About me

I do machine learning and computer vision research, where I work with geometric models of observed data. The research tend to follow two directions: use geometric constructions to design models, or model constraints on data using geometry. Check the publications for more specific examples, and don't hesitate to get in touch.

News and Updates

September 6, 2017. The European Research Council (ERC) has been generous enough to award me a starting grant. Humbling and awesome :-)


August 30, 2017. Lectured on metric learning at our yearly machine learning summer school. Always fun when people realize that metric learning is "easier" (for a suitable definition of "easy") in infinite dimensions...


July 31, 2017. Georgios, Lars, and I have a new paper at GSI on how to estimate the parameters of the LAND using maximum likelihood. Check it out!


May 5, 2017. I gave a seminar at the statistics department at KU on data augmentation (c.f. the dragon). Super curious audience plus chocolate -- can't be much better than that :-)


April 28, 2017. I was the "opening act" in Jes's seminar series on machine learning at ITU. Great group! and free pizza (yay!)


April 20, 2017. Jeppe Thagaard came in on a 5th place at the Camelyon17 challenge at ISBI. Great stuff on data augmentation!


March 2, 2017. Yesterday was my first day as an associate professor here at CogSys. Yesterday I was also home sick with a delightful fever; I sure hope there's no link between these event...


February 27, 2017. The extension of Grassmann Averages to higher dimensional subspaces has been accepted to CVPR. The submitted version is on arXiv -- I'll link to the camera ready when it's ready!

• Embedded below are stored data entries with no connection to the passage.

-- B's emission order, without the result dict
def pvSel (remaining : List (String × List String)) : List (String × List String) :=
  match h : PySem.List.min? (remaining.map (fun kv => pvCore kv.1)) (fun c => c) with
  | none => []
  | some mn =>
      remaining.filter (fun kv => pvCore kv.1 == mn) ++
        pvSel (remaining.filter (fun kv => !(pvCore kv.1 == mn)))
termination_by remaining.length
decreasing_by
  rcases List.mem_map.mp (PySem.List.min?_mem h) with ⟨kv, hkv, hc⟩
  have hlen : (remaining.filter (fun kv => !(pvCore kv.1 == mn))).length < remaining.length := by
    refine List.length_filter_lt_length_iff_exists.mpr ⟨kv, hkv, ?_⟩
    simp [hc]
  simp only [List.length_unattach]
  rw [← List.countP_eq_length_filter] at hlen ⊢
  rw [List.countP_attach (l := remaining) (p := fun kv => !(pvCore kv.1 == mn))]
  exact hlen

-- pvAltLoop is the insert-fold of its emission order
theorem pv_filter_core_lt (r : List (String × List String)) (mn : String)
    (h : PySem.List.min? (r.map (fun kv => pvCore kv.1)) (fun c => c) = some mn) :
    (r.filter (fun kv => !(pvCore kv.1 == mn))).length < r.length := by
  rcases List.mem_map.mp (PySem.List.min?_mem h) with ⟨kv, hkv, hc⟩
  refine List.length_filter_lt_length_iff_exists.mpr ⟨kv, hkv, ?_⟩
  simp [hc]

theorem pvAltLoop_none (r : List (String × List String)) (d : PySem.Dict String (List String))
    (h : PySem.List.min? (r.map (fun kv => pvCore kv.1)) (fun c => c) = none) :
    pvAltLoop r d = d := by
  rw [pvAltLoop]
  split
  · rfl
  · rename_i mn hm
    rw [h] at hm
    cases hm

January 25, 2017. I'm visiting Bodo's group -- so much impressive stuff going on. As always, it was fun to talk about the dragon...


January 23, 2017. Aasa and I attended the yearly celebration of Villum Kann Rasmussen (click for rare pictures of me wearing a tie)


December 21, 2016. The Villum Foundation has awarded me a Young Investigator grant. Absolutely amazing, and very humbling! As a consequence, I have several open positions at both PhD and post doc levels.


December 12, 2016. Returned from NIPS to find a big NVIDIA GPU on my desk. Thanks to the NVIDIA crowd for this delightful gift!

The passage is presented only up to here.